Ini adalah pendekatan ekologi pengendalian hama dan penyakit tanaman. Ketika masalah hama muncul, organisme yang menyerang hama diperkenalkan, dan alam mengambil jalannya. Dengan mengimpor predator atau parasit, beberapa tingkat kontrol permanen telah dicapai di negara-negara maju di dunia.

  1. Pengendalian hayati dengan cara genetik:

Dalam metode ini, pejantan disterilkan untuk memeriksa pertumbuhan dan ledakan serangga dan hama. Namun, ini bukan solusi permanen dari masalah dan membutuhkan pemantauan dan penelitian terus menerus.

  1. Pengendalian hayati dengan cara kultur dan hormonal:

Dalam metode ini, ekosistem tanaman dimodifikasi untuk merugikan hama atau menguntungkan musuh alaminya. Gulma atau sisa-sisa tanaman yang menjadi sarang hama dapat dimusnahkan, ­tanggal tanam dan panen diubah, tanaman dirotasi dan beberapa tanaman ditanam bersama.

  1. Kontrol terintegrasi:

Pengendalian terpadu melibatkan penggunaan satu atau lebih teknik yang sesuai dengan situasi hama tertentu. Misalnya ­, nyamuk dapat dikendalikan dengan mengeringkan rawa-rawa tempat tinggal larva, mengisi danau dengan ikan pemakan nyamuk atau dengan langsung menggunakan insektisida beracun non-persisten ke genangan air (kolam, danau, rawa, dll.) yang tidak akan mendukung ikan dan tidak bisa dikeringkan.

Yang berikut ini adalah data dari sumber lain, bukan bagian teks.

-- pv_equiv track=rewrite | github.com/markasoftware/KreO | evaluation/pdb_parser.py | get_name_namespace_removed
-- ===== SOURCE A (Python) =====
-- def get_name_namespace_removed(name: str) -> str:
--     def _remove_namespace(s: str) -> str:
--         s_no_namespace_start = s.rfind("::")
--         if s_no_namespace_start == -1:
--             return s
--         else:
--             return s[s_no_namespace_start + 2 :]
--
--     if name[-1] == ">":
--         name_reversed = reversed(name)
--         template_stack = 0
--
--         # remove template
--         i = 0
--         for i, ch in zip(range(len(name)), name_reversed):
--             if ch == ">":
--                 template_stack += 1
--             elif ch == "<":
--                 template_stack -= 1
--
--             if template_stack == 0:
--                 break
--
--         name_no_namespace = _remove_namespace(name[: -i - 1])
--         name_no_namespace += name[-i - 1 :]
--
--     else:
--         name_no_namespace = _remove_namespace(name)
--
--     return name_no_namespace
-- ===== SOURCE B (Python) =====
-- def get_name_namespace_removed(name: str) -> str:
--     if name[-1] == ">":
--         # Forward pass: the split point is the last index whose running
--         # '<'-minus-'>' depth equals the final depth (default 0).
--         final_depth = sum((ch == "<") - (ch == ">") for ch in name)
--         depth = 0
--         p = 0
--         for j, ch in enumerate(name):
--             if depth == final_depth:
--                 p = j
--             depth += (ch == "<") - (ch == ">")
--         base, template = name[:p], name[p:]
--     else:
--         base, template = name, ""
--     k = base.rfind("::")
--     return (base if k == -1 else base[k + 2:]) + template
-- ===== Notes on version B (the rewrite author's own statement) =====
-- stated objective: alternative
-- what changed: Replaces A's reverse scan with an early break (plus a nested _remove_namespace helper) by a forward arithmetic pass: the split point is the last index whose running '<'-minus-'>' depth equals the final depth, with rfind inlined.
import Mathlib
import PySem

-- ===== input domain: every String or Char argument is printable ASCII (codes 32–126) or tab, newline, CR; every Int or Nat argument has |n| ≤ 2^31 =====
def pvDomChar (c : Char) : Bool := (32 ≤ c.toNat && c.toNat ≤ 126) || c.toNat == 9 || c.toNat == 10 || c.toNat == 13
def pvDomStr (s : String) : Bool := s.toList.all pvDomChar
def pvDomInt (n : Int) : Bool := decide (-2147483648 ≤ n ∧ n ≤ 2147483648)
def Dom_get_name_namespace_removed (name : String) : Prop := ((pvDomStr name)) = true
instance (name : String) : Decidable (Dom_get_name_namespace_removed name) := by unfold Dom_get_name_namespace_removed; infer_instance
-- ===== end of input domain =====

-- B replaces A's reverse scan-with-break by a forward depth pass (alternative decomposition, same cost).

-- ===== PORT A =====
-- the inner 'for i, ch in zip(range(len(name)), reversed(name))' with break at stack == 0
def pvLoopA : List (Int × Char) → Int → Int → Int
  | [], i, _ => i
  | (j, ch) :: rest, _, stack =>
    let stack := if ch = '>' then stack + 1 else if ch = '<' then stack - 1 else stack
    if stack = 0 then j else pvLoopA rest j stack

-- A's nested helper _remove_namespace
def pvRemoveNamespaceA (s : List Char) : List Char :=
  let k := PySem.Chars.rfind s (String.toList "::")
  if k = -1 then s else PySem.List.slice s (some (k + 2)) none

def get_name_namespace_removed (name : String) : String :=
  let l := name.toList
  match PySem.List.pyGet? l (-1) with
  | none => ""   -- name[-1] raises IndexError in Python; excluded by Pre_
  | some c =>
    if c = '>' then
      let i := pvLoopA (PySem.List.enumerate l.reverse 0) 0 0
      let base := PySem.List.slice l none (some (-i - 1))
      let tmpl := PySem.List.slice l (some (-i - 1)) none
      String.ofList (pvRemoveNamespaceA base ++ tmpl)
    else
      String.ofList (pvRemoveNamespaceA l)

-- ===== PORT B =====
-- B's forward 'for j, ch in enumerate(name)' recording the last index at final depth
def pvLoopB : List (Int × Char) → Int → Int → Int → Int
  | [], _, _, p => p
  | (j, ch) :: rest, tgt, depth, p =>
    let p' := if depth = tgt then j else p
    pvLoopB rest tgt (depth + ((if ch = '<' then 1 else 0) - (if ch = '>' then 1 else 0))) p'

def get_name_namespace_removed_alt (name : String) : String :=
  let l := name.toList
  match PySem.List.pyGet? l (-1) with
  | none => ""   -- name[-1] raises IndexError in Python; excluded by Pre_
  | some c =>
    let bt :=
      if c = '>' then
        let finalDepth := (l.map (fun ch => (if ch = '<' then (1 : Int) else 0) - (if ch = '>' then 1 else 0))).sum
        let p := pvLoopB (PySem.List.enumerate l 0) finalDepth 0 0
        (PySem.List.slice l none (some p), PySem.List.slice l (some p) none)
      else (l, [])
    let k := PySem.Chars.rfind bt.1 (String.toList "::")
    String.ofList ((if k = -1 then bt.1 else PySem.List.slice bt.1 (some (k + 2)) none) ++ bt.2)

-- ===== PRECONDITION & SPEC =====
-- Pre_ excludes only the empty string, on which A (name[-1]) raises IndexError.
def Pre_get_name_namespace_removed (name : String) : Prop := name ≠ ""
instance (name : String) : Decidable (Pre_get_name_namespace_removed name) := by unfold Pre_get_name_namespace_removed; infer_instance
def pvWitness_get_name_namespace_removed : String := "std::vector<int>"

def Spec_get_name_namespace_removed (name : String) (out : String) : Prop := out = get_name_namespace_removed_alt name
instance (name : String) (out : String) : Decidable (Spec_get_name_namespace_removed name out) := by unfold Spec_get_name_namespace_removed; infer_instance

-- ===== CLAIM (what is proved, stated in full; the proofs are below) =====
def Claim_equal_get_name_namespace_removed : Prop := ∀ (name : String), Dom_get_name_namespace_removed name → Pre_get_name_namespace_removed name → Spec_get_name_namespace_removed name (get_name_namespace_removed name)

-- ===== LEMMAS AND PROOFS =====

-- per-character stack increments of A's loop ('>' ↦ +1, '<' ↦ -1) and B's depth increments (the negation)
def pvG1 (ch : Char) : Int := if ch = '>' then 1 else if ch = '<' then -1 else 0
def pvD1 (ch : Char) : Int := (if ch = '<' then 1 else 0) - (if ch = '>' then 1 else 0)
def pvDsum (l : List Char) : Int := (l.map pvD1).sum

-- index of the FIRST position where A's stack reaches 0
def pvFirstHit : List Char → Int → Option Nat
  | [], _ => none
  | ch :: rest, st =>
    let st' := st + pvG1 ch
    if st' = 0 then some 0 else (pvFirstHit rest st').map (· + 1)

-- index of the LAST position whose running depth equals tgt
def pvLastHit : List Char → Int → Int → Option Nat
  | [], _, _ => none
  | ch :: rest, tgt, depth =>
    match pvLastHit rest tgt (depth + pvD1 ch) with
    | some m => some (m + 1)
    | none => if depth = tgt then some 0 else none

theorem pvD1_eq_neg_g1 (ch : Char) : pvD1 ch = -pvG1 ch := by
  unfold pvD1 pvG1; split_ifs <;> simp_all

theorem pvStackStep (ch : Char) (st : Int) :
    (if ch = '>' then st + 1 else if ch = '<' then st - 1 else st) = st + pvG1 ch := by
  unfold pvG1; split_ifs <;> ring

theorem pvDepthStep (ch : Char) (d : Int) :
    d + ((if ch = '<' then (1 : Int) else 0) - (if ch = '>' then 1 else 0)) = d + pvD1 ch := rfl

theorem pvLoopA_spec (r : List Char) (k0 iprev st : Int) :
    pvLoopA (PySem.List.enumerate r k0) iprev st =
      match pvFirstHit r st with
      | some m => k0 + m
      | none => match r with | [] => iprev | _ => k0 + r.length - 1 := by
  induction r generalizing k0 iprev st with
  | nil => simp [PySem.List.enumerate_nil, pvLoopA, pvFirstHit]
  | cons ch rest ih =>
    rw [PySem.List.enumerate_cons]
    simp only [pvLoopA, pvStackStep]
    · by_cases h : st + pvG1 ch = 0
      · simp [pvFirstHit, h]
      · rw [if_neg h, ih]
        simp only [pvFirstHit, h]
        cases hf : pvFirstHit rest (st + pvG1 ch) with
        | some m => simp; push_cast; ring
        | none =>
          cases rest with
          | nil => simp [pvFirstHit]
          | cons a b => simp; push_cast; ring

theorem pvLoopB_spec (l : List Char) (k0 tgt depth p : Int) :
    pvLoopB (PySem.List.enumerate l k0) tgt depth p =
      match pvLastHit l tgt depth with
      | some m => k0 + m
      | none => p := by
  induction l generalizing k0 depth p with
  | nil => simp [PySem.List.enumerate_nil, pvLoopB, pvLastHit]
  | cons ch rest ih =>
    rw [PySem.List.enumerate_cons]
    simp only [pvLoopB, pvDepthStep]
    rw [ih]
    simp only [pvLastHit]
    cases hf : pvLastHit rest tgt (depth + pvD1 ch) with
    | some m => simp; ring
    | none => split_ifs <;> simp

theorem pvLastHit_append (l : List Char) (c : Char) (tgt depth : Int) :
    pvLastHit (l ++ [c]) tgt depth =
      if depth + pvDsum l = tgt then some l.length else pvLastHit l tgt depth := by
  induction l generalizing depth with
  | nil => simp [pvLastHit, pvDsum]
  | cons a rest ih =>
    simp only [List.cons_append, pvLastHit, ih]
    have : depth + pvD1 a + pvDsum rest = depth + pvDsum (a :: rest) := by
      simp [pvDsum]; ring
    rw [this]
    by_cases h : depth + pvDsum (a :: rest) = tgt
    · simp [h]
    · simp [h]

theorem pvCore (l : List Char) : ∀ st : Int,
    (pvFirstHit l.reverse st = none ∧ pvLastHit l (pvDsum l - st) 0 = none) ∨
    (∃ m : Nat, m < l.length ∧ pvFirstHit l.reverse st = some m ∧
      pvLastHit l (pvDsum l - st) 0 = some (l.length - 1 - m)) := by
  induction l using List.reverseRecOn with
  | nil => intro st; left; simp [pvFirstHit, pvLastHit]
  | append_singleton l c ih =>
    intro st
    have hrev : (l ++ [c]).reverse = c :: l.reverse := by simp
    rw [hrev]
    have hsum : pvDsum (l ++ [c]) = pvDsum l + pvD1 c := by simp [pvDsum]
    by_cases h : st + pvG1 c = 0
    · right
      refine ⟨0, by simp, ?_, ?_⟩
      · simp [pvFirstHit, h]
      · rw [pvLastHit_append]
        have : (0 : Int) + pvDsum l = pvDsum (l ++ [c]) - st := by
          rw [hsum, pvD1_eq_neg_g1]; omega
        simp [this]
    · have hcond : ¬ ((0 : Int) + pvDsum l = pvDsum (l ++ [c]) - st) := by
        rw [hsum, pvD1_eq_neg_g1]; omega
      have htgt : pvDsum (l ++ [c]) - st = pvDsum l - (st + pvG1 c) := by
        rw [hsum, pvD1_eq_neg_g1]; ring
      rcases ih (st + pvG1 c) with ⟨h1, h2⟩ | ⟨m, hm, h1, h2⟩
      · left
        constructor
        · simp [pvFirstHit, h, h1]
        · rw [pvLastHit_append, if_neg hcond, htgt, h2]
      · right
        refine ⟨m + 1, by simpa using Nat.succ_lt_succ hm, ?_, ?_⟩
        · simp [pvFirstHit, h, h1]
        · rw [pvLastHit_append, if_neg hcond, htgt, h2]
          congr 1
          simp
          omega

-- the two split points give the same take/drop decomposition
theorem pvSplit_eq (l : List Char) (hl : l ≠ []) :
    (PySem.List.slice l none (some (-(pvLoopA (PySem.List.enumerate l.reverse 0) 0 0) - 1)),
     PySem.List.slice l (some (-(pvLoopA (PySem.List.enumerate l.reverse 0) 0 0) - 1)) none)
    = (PySem.List.slice l none (some (pvLoopB (PySem.List.enumerate l 0) (pvDsum l) 0 0)),
       PySem.List.slice l (some (pvLoopB (PySem.List.enumerate l 0) (pvDsum l) 0 0)) none) := by
  have hA := pvLoopA_spec l.reverse 0 0 0
  have hB := pvLoopB_spec l 0 (pvDsum l) 0 0
  have h0 : pvDsum l - 0 = pvDsum l := by ring
  rcases pvCore l 0 with ⟨h1, h2⟩ | ⟨m, hm, h1, h2⟩
  · rw [h1] at hA
    rw [h0] at h2
    rw [h2] at hB
    cases l with
    | nil => exact absurd rfl hl
    | cons a b =>
      have hAr : pvLoopA (PySem.List.enumerate (a :: b).reverse 0) 0 0 = ((a :: b).length : Int) - 1 := by
        rw [hA]
        cases hrv : (a :: b).reverse with
        | nil => exact absurd hrv (by simp)
        | cons x y =>
          have hlen : (x :: y).length = (a :: b).length := by rw [← hrv]; simp
          simp [hlen]
      rw [hAr, hB]
      have hneg : -((((a :: b).length : Int)) - 1) - 1 = -(((a :: b).length : Nat) : Int) := by
        ring
      rw [hneg]
      have hlen0 : 0 < (a :: b).length := by simp
      rw [PySem.List.slice_to_neg_natCast _ _ hlen0, PySem.List.slice_from_neg_natCast _ _ hlen0]
      simp [PySem.List.slice_to, PySem.List.slice_from]
  · rw [h1] at hA
    rw [h0] at h2
    rw [h2] at hB
    rw [hA, hB]
    simp only [zero_add]
    have hneg : -((m : Nat) : Int) - 1 = -(((m + 1 : Nat) : Int)) := by push_cast; ring
    rw [hneg]
    have hm1 : 0 < m + 1 := Nat.succ_pos m
    rw [PySem.List.slice_to_neg_natCast _ _ hm1, PySem.List.slice_from_neg_natCast _ _ hm1]
    rw [PySem.List.slice_to_natCast, PySem.List.slice_from_natCast]
    have hmn : l.length - 1 - m = l.length - (m + 1) := by omega
    rw [hmn]

-- ===== VERDICT (by name: the statement is the Claim_ definition above) =====
theorem get_name_namespace_removed_spec : Claim_equal_get_name_namespace_removed := by
  intro name _ hpre
  unfold Spec_get_name_namespace_removed get_name_namespace_removed get_name_namespace_removed_alt
  have hl : name.toList ≠ [] := by
    intro h
    exact hpre (by cases name; simp_all)
  cases hget : PySem.List.pyGet? name.toList (-1) with
  | none => simp only [hget]
  | some c =>
    simp only [hget]
    by_cases hc : c = '>'
    · simp only [if_pos hc]
      have hsp := pvSplit_eq name.toList hl
      simp only [Prod.mk.injEq] at hsp
      obtain ⟨e1, e2⟩ := hsp
      have hfun : (fun ch => (if ch = '<' then (1 : Int) else 0) - (if ch = '>' then 1 else 0)) = pvD1 := rfl
      simp only [hfun, pvDsum] at e1 e2 ⊢
      rw [e1, e2]
      simp [pvRemoveNamespaceA]
    · simp only [if_neg hc]
      simp [pvRemoveNamespaceA]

Demikian pula, tanaman dapat dilindungi dengan praktik ­menanamnya dicampur dengan tanaman lain, menghancurkan reservoir hama yang berdekatan dengan ladang dan dengan melibatkan pemangsa dan parasit yang sesuai dan dengan menggunakan insektisida non-persisten. Langkah-langkah ini mungkin sangat membantu dalam mengendalikan hama dan penyakit dan menjaga ekosistem dalam kondisi sehat.